*** EXERCISE INPUTS ***

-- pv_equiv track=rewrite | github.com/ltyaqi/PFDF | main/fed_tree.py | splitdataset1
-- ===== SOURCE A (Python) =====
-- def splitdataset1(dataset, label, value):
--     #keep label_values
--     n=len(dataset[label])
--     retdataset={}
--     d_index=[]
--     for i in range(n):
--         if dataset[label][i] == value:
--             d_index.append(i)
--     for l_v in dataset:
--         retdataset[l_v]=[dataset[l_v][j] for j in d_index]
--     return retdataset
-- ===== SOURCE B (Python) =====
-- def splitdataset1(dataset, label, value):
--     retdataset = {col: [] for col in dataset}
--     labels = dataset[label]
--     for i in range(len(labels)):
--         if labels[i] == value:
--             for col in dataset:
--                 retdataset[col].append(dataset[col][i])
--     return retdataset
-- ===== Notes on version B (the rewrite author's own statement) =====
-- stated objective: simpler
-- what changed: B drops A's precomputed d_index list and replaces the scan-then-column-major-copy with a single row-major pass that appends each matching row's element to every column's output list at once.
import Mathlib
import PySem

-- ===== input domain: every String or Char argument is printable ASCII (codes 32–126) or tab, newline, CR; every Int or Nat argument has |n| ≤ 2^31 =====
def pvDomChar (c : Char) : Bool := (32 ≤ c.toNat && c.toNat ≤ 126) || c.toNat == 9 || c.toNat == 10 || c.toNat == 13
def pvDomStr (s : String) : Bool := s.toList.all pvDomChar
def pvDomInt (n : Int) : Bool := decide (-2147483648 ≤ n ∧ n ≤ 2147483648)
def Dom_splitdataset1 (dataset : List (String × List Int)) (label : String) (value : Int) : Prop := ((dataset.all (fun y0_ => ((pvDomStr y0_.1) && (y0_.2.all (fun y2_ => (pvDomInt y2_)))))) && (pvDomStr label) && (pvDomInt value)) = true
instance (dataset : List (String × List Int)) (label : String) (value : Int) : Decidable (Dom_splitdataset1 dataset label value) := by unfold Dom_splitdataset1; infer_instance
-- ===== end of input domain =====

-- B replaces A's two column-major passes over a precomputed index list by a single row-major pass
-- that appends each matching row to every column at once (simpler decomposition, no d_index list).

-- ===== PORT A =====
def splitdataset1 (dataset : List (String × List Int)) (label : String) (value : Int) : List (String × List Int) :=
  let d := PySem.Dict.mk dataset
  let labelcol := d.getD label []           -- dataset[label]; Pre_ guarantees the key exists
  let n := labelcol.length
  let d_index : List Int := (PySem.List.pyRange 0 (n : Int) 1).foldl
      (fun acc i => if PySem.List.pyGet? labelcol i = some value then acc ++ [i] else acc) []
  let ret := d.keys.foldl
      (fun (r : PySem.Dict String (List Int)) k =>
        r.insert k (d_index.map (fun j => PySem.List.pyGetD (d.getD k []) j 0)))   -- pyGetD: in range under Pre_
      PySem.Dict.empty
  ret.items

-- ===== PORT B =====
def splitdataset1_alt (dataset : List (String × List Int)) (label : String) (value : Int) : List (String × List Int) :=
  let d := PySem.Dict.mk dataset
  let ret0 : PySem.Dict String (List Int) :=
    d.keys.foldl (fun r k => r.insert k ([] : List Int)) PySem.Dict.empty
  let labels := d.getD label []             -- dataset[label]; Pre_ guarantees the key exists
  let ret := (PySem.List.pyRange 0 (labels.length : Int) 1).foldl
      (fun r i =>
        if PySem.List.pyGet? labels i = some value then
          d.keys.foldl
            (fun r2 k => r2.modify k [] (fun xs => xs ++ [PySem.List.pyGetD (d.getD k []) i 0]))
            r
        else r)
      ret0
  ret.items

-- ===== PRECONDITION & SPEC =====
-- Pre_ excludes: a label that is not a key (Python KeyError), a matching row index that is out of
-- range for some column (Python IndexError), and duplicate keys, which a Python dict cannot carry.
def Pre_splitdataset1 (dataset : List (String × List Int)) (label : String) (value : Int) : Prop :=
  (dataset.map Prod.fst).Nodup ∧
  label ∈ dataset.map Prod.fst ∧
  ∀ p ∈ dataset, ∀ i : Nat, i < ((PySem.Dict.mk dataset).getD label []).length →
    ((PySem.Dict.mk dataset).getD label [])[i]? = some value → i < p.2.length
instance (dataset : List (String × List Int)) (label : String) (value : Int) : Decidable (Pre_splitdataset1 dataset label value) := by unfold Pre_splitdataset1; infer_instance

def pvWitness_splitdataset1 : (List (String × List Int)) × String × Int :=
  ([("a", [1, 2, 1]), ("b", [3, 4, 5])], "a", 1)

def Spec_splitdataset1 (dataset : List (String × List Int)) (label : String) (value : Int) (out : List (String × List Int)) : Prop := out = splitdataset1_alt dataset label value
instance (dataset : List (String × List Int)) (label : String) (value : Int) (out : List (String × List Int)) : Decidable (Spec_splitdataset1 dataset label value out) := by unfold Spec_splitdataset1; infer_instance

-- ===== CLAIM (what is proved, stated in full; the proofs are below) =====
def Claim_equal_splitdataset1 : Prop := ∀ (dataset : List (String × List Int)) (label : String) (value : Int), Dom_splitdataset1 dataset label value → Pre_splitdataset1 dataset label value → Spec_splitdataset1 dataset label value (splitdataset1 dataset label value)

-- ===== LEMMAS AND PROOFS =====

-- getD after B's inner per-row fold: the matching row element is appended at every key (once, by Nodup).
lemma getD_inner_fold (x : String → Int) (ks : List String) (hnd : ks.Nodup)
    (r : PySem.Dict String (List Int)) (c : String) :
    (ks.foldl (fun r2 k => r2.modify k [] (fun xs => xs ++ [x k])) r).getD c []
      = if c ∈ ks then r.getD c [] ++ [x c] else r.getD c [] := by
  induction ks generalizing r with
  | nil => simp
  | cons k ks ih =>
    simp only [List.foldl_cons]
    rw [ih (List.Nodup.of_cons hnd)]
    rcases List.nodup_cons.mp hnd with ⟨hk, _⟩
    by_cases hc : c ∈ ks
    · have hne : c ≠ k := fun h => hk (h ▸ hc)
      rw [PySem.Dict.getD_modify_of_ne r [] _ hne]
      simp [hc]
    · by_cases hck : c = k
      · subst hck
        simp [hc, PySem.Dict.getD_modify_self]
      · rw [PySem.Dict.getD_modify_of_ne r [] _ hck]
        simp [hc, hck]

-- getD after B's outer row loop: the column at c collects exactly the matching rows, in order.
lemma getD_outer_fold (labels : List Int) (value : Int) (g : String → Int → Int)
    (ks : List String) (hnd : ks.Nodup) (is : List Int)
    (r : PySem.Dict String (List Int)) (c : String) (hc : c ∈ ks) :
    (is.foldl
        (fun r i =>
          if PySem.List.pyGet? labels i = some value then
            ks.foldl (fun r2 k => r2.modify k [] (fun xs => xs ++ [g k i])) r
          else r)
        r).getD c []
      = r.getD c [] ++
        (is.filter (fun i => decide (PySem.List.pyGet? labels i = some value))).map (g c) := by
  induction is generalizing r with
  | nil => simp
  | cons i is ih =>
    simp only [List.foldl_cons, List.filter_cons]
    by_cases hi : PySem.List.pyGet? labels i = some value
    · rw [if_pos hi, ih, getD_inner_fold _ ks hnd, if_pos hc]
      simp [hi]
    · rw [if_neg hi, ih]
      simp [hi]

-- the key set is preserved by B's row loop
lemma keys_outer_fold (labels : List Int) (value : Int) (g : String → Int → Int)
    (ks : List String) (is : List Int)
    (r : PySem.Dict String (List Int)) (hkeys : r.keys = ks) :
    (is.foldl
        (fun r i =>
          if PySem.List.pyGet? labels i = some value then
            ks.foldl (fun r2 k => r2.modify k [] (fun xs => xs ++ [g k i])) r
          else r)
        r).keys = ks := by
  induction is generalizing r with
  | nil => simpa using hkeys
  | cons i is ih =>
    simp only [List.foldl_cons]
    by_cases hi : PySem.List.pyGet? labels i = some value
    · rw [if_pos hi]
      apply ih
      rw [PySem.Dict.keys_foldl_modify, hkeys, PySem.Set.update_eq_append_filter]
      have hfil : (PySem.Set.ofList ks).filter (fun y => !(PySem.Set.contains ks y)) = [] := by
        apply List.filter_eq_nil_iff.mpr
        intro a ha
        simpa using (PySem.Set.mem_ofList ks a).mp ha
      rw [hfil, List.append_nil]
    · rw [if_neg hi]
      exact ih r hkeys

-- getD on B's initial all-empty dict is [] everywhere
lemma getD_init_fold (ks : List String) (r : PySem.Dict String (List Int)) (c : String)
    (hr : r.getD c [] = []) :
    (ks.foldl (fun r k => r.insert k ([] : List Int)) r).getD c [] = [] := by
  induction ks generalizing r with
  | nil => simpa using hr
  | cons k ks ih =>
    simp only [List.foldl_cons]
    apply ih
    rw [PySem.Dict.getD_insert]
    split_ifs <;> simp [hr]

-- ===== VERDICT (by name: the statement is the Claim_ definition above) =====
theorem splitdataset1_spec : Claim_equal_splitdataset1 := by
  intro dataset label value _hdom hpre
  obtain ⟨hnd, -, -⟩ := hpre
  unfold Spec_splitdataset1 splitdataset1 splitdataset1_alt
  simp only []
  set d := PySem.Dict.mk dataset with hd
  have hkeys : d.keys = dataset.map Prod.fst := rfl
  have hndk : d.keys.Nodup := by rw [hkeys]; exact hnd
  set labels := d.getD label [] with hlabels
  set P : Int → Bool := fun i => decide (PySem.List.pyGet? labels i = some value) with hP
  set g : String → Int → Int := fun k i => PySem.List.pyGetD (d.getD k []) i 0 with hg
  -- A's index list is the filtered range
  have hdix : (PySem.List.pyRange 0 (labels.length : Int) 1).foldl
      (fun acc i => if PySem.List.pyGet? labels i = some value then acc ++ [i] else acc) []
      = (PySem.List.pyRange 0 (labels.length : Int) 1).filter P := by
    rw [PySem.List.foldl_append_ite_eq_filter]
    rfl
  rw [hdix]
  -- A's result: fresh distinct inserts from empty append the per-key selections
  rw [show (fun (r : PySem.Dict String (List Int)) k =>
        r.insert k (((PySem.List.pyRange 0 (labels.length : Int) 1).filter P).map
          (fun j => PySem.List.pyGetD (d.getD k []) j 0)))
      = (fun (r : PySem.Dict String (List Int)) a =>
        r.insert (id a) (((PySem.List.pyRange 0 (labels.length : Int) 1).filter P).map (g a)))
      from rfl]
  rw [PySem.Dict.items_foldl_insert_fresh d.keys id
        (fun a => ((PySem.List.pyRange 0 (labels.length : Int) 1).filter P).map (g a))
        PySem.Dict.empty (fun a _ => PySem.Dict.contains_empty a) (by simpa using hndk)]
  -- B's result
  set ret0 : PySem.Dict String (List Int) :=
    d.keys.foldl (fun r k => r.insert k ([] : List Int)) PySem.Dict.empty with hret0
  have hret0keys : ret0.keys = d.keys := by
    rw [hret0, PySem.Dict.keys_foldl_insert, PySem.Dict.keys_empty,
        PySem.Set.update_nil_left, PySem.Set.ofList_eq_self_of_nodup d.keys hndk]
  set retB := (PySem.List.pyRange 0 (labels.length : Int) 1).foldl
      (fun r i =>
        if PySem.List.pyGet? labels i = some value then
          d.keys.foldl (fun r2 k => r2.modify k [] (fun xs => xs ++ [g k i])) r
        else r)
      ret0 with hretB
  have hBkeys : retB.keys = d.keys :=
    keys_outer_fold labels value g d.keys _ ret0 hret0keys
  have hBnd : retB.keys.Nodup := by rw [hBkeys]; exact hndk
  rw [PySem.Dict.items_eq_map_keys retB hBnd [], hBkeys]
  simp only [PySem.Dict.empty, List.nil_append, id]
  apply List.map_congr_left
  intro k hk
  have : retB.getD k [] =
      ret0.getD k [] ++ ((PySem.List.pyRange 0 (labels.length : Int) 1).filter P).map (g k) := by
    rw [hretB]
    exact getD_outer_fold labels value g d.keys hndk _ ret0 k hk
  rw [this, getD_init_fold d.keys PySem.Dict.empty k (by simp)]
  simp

*** End of EXERCISE INPUTS ***

▶ WHAT YOU HAVE TO DO: Set down only the lines above that fall between the line holding "let n := labelcol.length" and the line holding "def splitdataset1_alt (dataset", inclusive, keeping each exact.

▶ RESPONSE:
  let n := labelcol.length
  let d_index : List Int := (PySem.List.pyRange 0 (n : Int) 1).foldl
      (fun acc i => if PySem.List.pyGet? labelcol i = some value then acc ++ [i] else acc) []
  let ret := d.keys.foldl
      (fun (r : PySem.Dict String (List Int)) k =>
        r.insert k (d_index.map (fun j => PySem.List.pyGetD (d.getD k []) j 0)))   -- pyGetD: in range under Pre_
      PySem.Dict.empty
  ret.items

-- ===== PORT B =====
def splitdataset1_alt (dataset : List (String × List Int)) (label : String) (value : Int) : List (String × List Int) :=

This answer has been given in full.